== WHAT NEEDS TO BE DONE ==
Exactly how many lines in this data contain the word "with"? Only the number should be given.

== DATA TO USE ==
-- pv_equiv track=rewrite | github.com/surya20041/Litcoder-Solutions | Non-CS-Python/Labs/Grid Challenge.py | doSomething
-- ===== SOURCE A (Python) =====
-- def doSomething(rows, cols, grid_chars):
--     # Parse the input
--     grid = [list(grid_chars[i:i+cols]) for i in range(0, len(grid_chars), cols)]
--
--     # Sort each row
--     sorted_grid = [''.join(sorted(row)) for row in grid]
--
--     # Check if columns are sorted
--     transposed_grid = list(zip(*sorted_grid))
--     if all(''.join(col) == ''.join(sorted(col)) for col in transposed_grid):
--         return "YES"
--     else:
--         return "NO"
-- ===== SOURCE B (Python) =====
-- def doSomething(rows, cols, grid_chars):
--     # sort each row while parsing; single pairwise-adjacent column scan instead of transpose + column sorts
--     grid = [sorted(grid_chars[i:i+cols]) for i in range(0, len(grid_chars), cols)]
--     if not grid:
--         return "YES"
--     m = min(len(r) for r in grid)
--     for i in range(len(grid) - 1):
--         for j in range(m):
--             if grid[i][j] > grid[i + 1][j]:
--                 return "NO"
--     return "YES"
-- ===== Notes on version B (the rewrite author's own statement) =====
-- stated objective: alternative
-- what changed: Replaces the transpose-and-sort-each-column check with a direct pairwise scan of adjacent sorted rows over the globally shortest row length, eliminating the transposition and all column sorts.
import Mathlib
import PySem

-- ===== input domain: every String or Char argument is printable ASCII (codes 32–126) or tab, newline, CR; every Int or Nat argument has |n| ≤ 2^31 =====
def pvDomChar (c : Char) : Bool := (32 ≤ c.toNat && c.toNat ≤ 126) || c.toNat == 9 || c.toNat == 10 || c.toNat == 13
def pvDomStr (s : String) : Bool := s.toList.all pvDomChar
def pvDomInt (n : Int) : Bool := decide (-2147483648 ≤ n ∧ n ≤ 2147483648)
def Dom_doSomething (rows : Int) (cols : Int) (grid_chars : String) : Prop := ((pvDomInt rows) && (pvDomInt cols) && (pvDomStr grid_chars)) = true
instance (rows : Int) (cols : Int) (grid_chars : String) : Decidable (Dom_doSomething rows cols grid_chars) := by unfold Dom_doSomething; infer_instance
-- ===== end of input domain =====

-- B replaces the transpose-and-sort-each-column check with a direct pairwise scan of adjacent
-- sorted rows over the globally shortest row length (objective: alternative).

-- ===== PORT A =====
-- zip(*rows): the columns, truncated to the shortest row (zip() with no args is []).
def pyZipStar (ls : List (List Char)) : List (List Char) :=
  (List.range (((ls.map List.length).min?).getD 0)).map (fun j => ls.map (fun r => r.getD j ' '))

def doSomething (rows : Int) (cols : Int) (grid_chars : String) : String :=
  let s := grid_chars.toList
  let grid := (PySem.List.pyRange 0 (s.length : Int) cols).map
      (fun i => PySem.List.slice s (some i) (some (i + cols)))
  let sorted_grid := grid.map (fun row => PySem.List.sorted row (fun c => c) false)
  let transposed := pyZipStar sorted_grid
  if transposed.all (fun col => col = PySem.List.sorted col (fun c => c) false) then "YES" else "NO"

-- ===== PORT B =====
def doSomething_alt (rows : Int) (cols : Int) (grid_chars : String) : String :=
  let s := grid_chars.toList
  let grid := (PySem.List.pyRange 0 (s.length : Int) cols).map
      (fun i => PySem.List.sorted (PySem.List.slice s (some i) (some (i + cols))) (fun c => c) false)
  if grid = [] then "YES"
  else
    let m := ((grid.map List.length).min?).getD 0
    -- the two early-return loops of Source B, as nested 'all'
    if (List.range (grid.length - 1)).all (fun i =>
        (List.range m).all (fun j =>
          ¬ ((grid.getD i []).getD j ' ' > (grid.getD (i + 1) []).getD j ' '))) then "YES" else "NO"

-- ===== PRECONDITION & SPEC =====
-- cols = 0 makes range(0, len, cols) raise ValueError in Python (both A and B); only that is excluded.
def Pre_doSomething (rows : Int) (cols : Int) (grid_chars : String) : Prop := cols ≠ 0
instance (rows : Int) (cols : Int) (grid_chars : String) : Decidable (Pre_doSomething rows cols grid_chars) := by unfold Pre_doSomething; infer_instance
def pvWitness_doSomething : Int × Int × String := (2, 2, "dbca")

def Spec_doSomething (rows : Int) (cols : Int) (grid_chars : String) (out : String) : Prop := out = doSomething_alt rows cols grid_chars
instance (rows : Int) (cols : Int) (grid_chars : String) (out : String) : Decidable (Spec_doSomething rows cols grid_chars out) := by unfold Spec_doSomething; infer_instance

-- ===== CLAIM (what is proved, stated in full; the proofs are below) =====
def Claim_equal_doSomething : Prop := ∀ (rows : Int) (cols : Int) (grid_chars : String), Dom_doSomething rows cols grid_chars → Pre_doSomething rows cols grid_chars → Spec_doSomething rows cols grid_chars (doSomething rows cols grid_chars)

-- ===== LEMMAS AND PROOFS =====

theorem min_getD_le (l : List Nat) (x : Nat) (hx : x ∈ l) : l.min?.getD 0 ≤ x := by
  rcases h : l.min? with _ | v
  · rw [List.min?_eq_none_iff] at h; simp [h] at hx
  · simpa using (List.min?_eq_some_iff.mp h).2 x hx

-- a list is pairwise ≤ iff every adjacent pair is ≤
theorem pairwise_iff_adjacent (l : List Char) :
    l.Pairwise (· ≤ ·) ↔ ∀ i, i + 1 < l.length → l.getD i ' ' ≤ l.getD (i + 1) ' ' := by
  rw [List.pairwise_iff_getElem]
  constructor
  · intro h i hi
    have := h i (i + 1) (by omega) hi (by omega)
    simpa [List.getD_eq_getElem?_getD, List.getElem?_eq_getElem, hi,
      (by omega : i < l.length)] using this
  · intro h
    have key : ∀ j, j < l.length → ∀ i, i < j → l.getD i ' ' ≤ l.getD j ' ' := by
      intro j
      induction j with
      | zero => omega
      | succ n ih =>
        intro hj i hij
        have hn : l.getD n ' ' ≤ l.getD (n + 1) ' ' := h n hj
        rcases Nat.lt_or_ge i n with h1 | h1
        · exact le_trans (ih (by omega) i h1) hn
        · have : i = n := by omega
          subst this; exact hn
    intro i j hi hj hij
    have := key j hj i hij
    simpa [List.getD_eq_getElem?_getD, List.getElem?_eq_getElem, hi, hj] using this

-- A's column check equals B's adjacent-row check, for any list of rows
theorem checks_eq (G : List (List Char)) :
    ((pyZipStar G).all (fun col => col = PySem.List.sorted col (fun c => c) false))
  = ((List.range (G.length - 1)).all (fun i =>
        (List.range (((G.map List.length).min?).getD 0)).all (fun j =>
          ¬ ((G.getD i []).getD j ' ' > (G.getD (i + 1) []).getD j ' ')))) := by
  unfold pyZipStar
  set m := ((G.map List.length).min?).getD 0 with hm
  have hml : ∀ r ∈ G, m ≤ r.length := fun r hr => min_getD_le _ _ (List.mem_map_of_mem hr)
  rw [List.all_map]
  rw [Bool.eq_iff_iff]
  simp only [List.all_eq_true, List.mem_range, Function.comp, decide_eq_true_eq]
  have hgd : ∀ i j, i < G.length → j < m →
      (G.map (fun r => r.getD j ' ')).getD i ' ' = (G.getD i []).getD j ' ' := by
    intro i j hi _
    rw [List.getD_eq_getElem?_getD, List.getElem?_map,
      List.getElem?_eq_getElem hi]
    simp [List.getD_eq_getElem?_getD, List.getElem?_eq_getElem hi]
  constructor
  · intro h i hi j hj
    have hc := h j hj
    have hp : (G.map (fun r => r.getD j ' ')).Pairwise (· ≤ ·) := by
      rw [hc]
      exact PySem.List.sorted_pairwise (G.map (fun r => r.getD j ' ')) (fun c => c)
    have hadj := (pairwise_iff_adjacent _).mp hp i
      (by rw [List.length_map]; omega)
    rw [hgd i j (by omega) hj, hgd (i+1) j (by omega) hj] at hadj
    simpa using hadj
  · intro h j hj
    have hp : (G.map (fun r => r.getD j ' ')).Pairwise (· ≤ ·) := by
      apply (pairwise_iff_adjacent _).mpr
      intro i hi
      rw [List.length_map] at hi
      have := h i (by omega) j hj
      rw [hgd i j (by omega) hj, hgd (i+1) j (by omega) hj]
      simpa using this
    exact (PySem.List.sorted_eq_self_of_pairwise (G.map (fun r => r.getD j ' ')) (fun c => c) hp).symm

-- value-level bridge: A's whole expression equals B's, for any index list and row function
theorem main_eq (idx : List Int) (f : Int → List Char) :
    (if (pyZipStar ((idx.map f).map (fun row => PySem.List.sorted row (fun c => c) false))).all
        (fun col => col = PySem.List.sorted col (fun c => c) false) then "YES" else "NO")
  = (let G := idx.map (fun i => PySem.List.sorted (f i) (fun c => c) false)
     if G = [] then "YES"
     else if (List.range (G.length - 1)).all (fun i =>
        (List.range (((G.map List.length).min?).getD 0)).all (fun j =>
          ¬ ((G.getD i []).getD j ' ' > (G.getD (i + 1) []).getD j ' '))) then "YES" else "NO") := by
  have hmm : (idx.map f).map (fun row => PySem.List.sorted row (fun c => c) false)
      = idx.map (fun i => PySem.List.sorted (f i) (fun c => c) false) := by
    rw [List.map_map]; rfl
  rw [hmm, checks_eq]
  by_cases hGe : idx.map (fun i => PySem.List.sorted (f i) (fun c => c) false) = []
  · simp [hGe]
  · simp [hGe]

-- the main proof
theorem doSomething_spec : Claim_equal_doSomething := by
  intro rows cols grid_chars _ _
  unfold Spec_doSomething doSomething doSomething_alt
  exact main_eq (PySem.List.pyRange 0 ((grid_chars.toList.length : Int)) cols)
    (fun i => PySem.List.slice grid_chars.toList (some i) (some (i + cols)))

== RESULT OF THE TASK ==
7